Saved entries
────────

-- pv_equiv track=rewrite | github.com/SAMischikhin/check_detonation | utils.py | get_rooms
-- ===== SOURCE A (Python) =====
-- def get_key(d, search_value): #[{key: list_value}] -> key if search value in list_value
--     for key, list_value in d.items():
--         if str(search_value) in list_value:
--             return key
--     return None
--
-- def get_rooms(rooms_dict, box_list):
--     res_dict = {}
--     for box in box_list:
--         key = get_key(rooms_dict, box)
--         if key not in res_dict.keys():
--             res_dict[key] = []
--         res_dict[key].append(box)
--
--     return (res_dict)
-- ===== SOURCE B (Python) =====
-- def get_rooms(rooms_dict, box_list):
--     # Inverted index: value -> first room key containing it (built once).
--     index = {}
--     for key, values in rooms_dict.items():
--         for v in values:
--             if v not in index:
--                 index[v] = key
--     res = {}
--     for box in box_list:
--         key = index.get(box)
--         res[key] = res.get(key, []) + [box]
--     return res
-- ===== Notes on version B (the rewrite author's own statement) =====
-- stated objective: faster
-- what changed: B builds an inverted index value->first-room-key once and then does a single grouping pass, instead of A's per-box linear scan over every room's list.
import Mathlib
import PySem

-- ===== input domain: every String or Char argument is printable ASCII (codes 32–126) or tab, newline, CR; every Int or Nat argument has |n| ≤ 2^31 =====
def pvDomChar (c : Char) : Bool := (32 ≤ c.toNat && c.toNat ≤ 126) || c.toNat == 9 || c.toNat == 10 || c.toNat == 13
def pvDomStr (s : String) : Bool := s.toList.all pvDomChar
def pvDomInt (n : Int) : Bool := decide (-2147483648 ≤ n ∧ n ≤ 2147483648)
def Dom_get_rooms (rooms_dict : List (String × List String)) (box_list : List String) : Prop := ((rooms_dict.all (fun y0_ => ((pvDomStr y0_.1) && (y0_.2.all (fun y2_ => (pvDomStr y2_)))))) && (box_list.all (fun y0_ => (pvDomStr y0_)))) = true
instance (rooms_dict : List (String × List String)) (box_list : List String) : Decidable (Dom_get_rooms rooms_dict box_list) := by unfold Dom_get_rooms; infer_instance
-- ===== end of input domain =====

-- B replaces A's per-box scan of all room lists by an inverted index built once (objective: faster, asymptotic).

-- ===== PORT A =====
-- get_key(d, search_value): first key whose list contains the value (str(box) = box for strings)
def get_key (d : List (String × List String)) (search_value : String) : Option String :=
  match d with
  | [] => none
  | (key, list_value) :: rest =>
      if search_value ∈ list_value then some key else get_key rest search_value

def get_rooms (rooms_dict : List (String × List String)) (box_list : List String) : List (Option String × List String) :=
  (box_list.foldl (fun res_dict box =>
      let key := get_key rooms_dict box
      let res_dict := if res_dict.contains key then res_dict else res_dict.insert key []
      res_dict.modify key [] (fun l => l ++ [box]))
    (PySem.Dict.empty : PySem.Dict (Option String) (List String))).items

-- ===== PORT B =====
-- inverted index: value -> first room key containing it
def build_index (rooms_dict : List (String × List String)) : PySem.Dict String String :=
  rooms_dict.foldl (fun ix p =>
      p.2.foldl (fun ix v => if ix.contains v then ix else ix.insert v p.1) ix)
    PySem.Dict.empty

def get_rooms_alt (rooms_dict : List (String × List String)) (box_list : List String) : List (Option String × List String) :=
  let index := build_index rooms_dict
  (box_list.foldl (fun res box =>
      let key := index.get? box
      res.insert key (res.getD key [] ++ [box]))
    (PySem.Dict.empty : PySem.Dict (Option String) (List String))).items

-- ===== PRECONDITION & SPEC =====
def Spec_get_rooms (rooms_dict : List (String × List String)) (box_list : List String) (out : List (Option String × List String)) : Prop := out = get_rooms_alt rooms_dict box_list
instance (rooms_dict : List (String × List String)) (box_list : List String) (out : List (Option String × List String)) : Decidable (Spec_get_rooms rooms_dict box_list out) := by unfold Spec_get_rooms; infer_instance

-- ===== CLAIM (what is proved, stated in full; the proofs are below) =====
def Claim_equal_get_rooms : Prop := ∀ (rooms_dict : List (String × List String)) (box_list : List String), Dom_get_rooms rooms_dict box_list → Spec_get_rooms rooms_dict box_list (get_rooms rooms_dict box_list)

-- ===== LEMMAS AND PROOFS =====

-- lookup in the inner (one room) fold: keeps old bindings, else binds values of the list
theorem index_inner_get? (lv : List String) (k : String) (ix : PySem.Dict String String) (b : String) :
    (lv.foldl (fun ix v => if ix.contains v then ix else ix.insert v k) ix).get? b
      = if (ix.get? b).isSome then ix.get? b else if b ∈ lv then some k else none := by
  induction lv generalizing ix with
  | nil => cases h : ix.get? b <;> simp [h]
  | cons v rest ih =>
      simp only [List.foldl_cons, ih]
      by_cases hc : ix.contains v = true
      · simp only [hc, if_true]
        cases h : ix.get? b with
        | some w => simp
        | none =>
            rcases eq_or_ne b v with rfl | hne
            · rw [PySem.Dict.contains_eq_isSome_get?, h] at hc
              simp at hc
            · simp [hne]
      · have h0 : ix.contains v = false := by simpa using hc
        simp only [hc, Bool.false_eq_true, if_false, PySem.Dict.get?_insert]
        rcases eq_or_ne b v with rfl | hne
        · have h : ix.get? b = none := by
            rw [PySem.Dict.contains_eq_isSome_get?] at h0
            exact Option.not_isSome_iff_eq_none.mp (by simp [h0])
          simp [h]
        · simp [hne]

-- lookup in the full index fold = get_key (when not already bound)
theorem index_get? (rooms : List (String × List String)) (ix : PySem.Dict String String) (b : String) :
    (rooms.foldl (fun ix p => p.2.foldl (fun ix v => if ix.contains v then ix else ix.insert v p.1) ix) ix).get? b
      = if (ix.get? b).isSome then ix.get? b else get_key rooms b := by
  induction rooms generalizing ix with
  | nil => cases h : ix.get? b <;> simp [get_key, h]
  | cons p rest ih =>
      simp only [List.foldl_cons, ih, index_inner_get?]
      cases h : ix.get? b with
      | some v => simp
      | none =>
          simp only [Option.isSome_none, Bool.false_eq_true, if_false, get_key]
          by_cases hm : b ∈ p.2 <;> simp [hm]

theorem build_index_get? (rooms : List (String × List String)) (b : String) :
    (build_index rooms).get? b = get_key rooms b := by
  simp [build_index, index_get?]

-- modify is insert of the modified default lookup (definitional)
theorem modify_eq_insert (d : PySem.Dict (Option String) (List String)) (k : Option String)
    (dflt : List String) (f : List String → List String) :
    d.modify k dflt f = d.insert k (f (d.getD k dflt)) := rfl

-- one grouping step of A equals one grouping step of B
theorem step_eq (d : PySem.Dict (Option String) (List String)) (k : Option String) (box : String) :
    (let d' := if d.contains k then d else d.insert k []
     d'.modify k [] (fun l => l ++ [box])) = d.insert k (d.getD k [] ++ [box]) := by
  by_cases hc : d.contains k = true
  · simp only [hc, if_true, modify_eq_insert]
  · simp only [hc, Bool.false_eq_true, if_false, modify_eq_insert,
      PySem.Dict.getD_insert_self, PySem.Dict.insert_insert_self, List.nil_append]
    have h0 : d.contains k = false := by simpa using hc
    rw [PySem.Dict.getD_of_not_contains d [] h0, List.nil_append]

-- ===== VERDICT (by name: the statement is the Claim_ definition above) =====
theorem get_rooms_spec : Claim_equal_get_rooms := by
  intro rooms_dict box_list _
  unfold Spec_get_rooms get_rooms get_rooms_alt
  rw [PySem.List.foldl_congr_mem]
  intro acc x _
  simp only [build_index_get?]
  exact step_eq acc (get_key rooms_dict x) x
lemma filter_zeroM (m : Int) (xs : List (Int × Int)) :
    (zeroM m xs).filter (fun p => decide (p.1 ≠ 0))
      = xs.filter (fun p => decide (p.1 ≠ 0) && decide (p.2 ≠ m)) := by
  induction xs with
  | nil => rfl
  | cons p t ih =>
    cases p with | mk pc pm =>
    by_cases h : pm = m <;> by_cases hc : pc = 0 <;>
      simp_all [zeroM_cons, List.filter_cons]

lemma maskList_cons (c m : Int) (t : List (Int × Int)) :
    maskList ((c, m) :: t) = m :: (maskList t).filter (fun x => !(x == m)) := by
  unfold maskList
  rw [List.map_cons, PySem.Set.ofList_cons]
  rfl

lemma decide_ne_beq (m' m : Int) : decide (m' ≠ m) = !(m' == m) := by
  by_cases hm : m' = m <;> simp [hm]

────────

From the records above, print exactly the lines that run from the line with "index[v] = key" to the line with "-- stated objective: faster", inclusive.

Exercise result:
--                 index[v] = key
--     res = {}
--     for box in box_list:
--         key = index.get(box)
--         res[key] = res.get(key, []) + [box]
--     return res
-- ===== Notes on version B (the rewrite author's own statement) =====
-- stated objective: faster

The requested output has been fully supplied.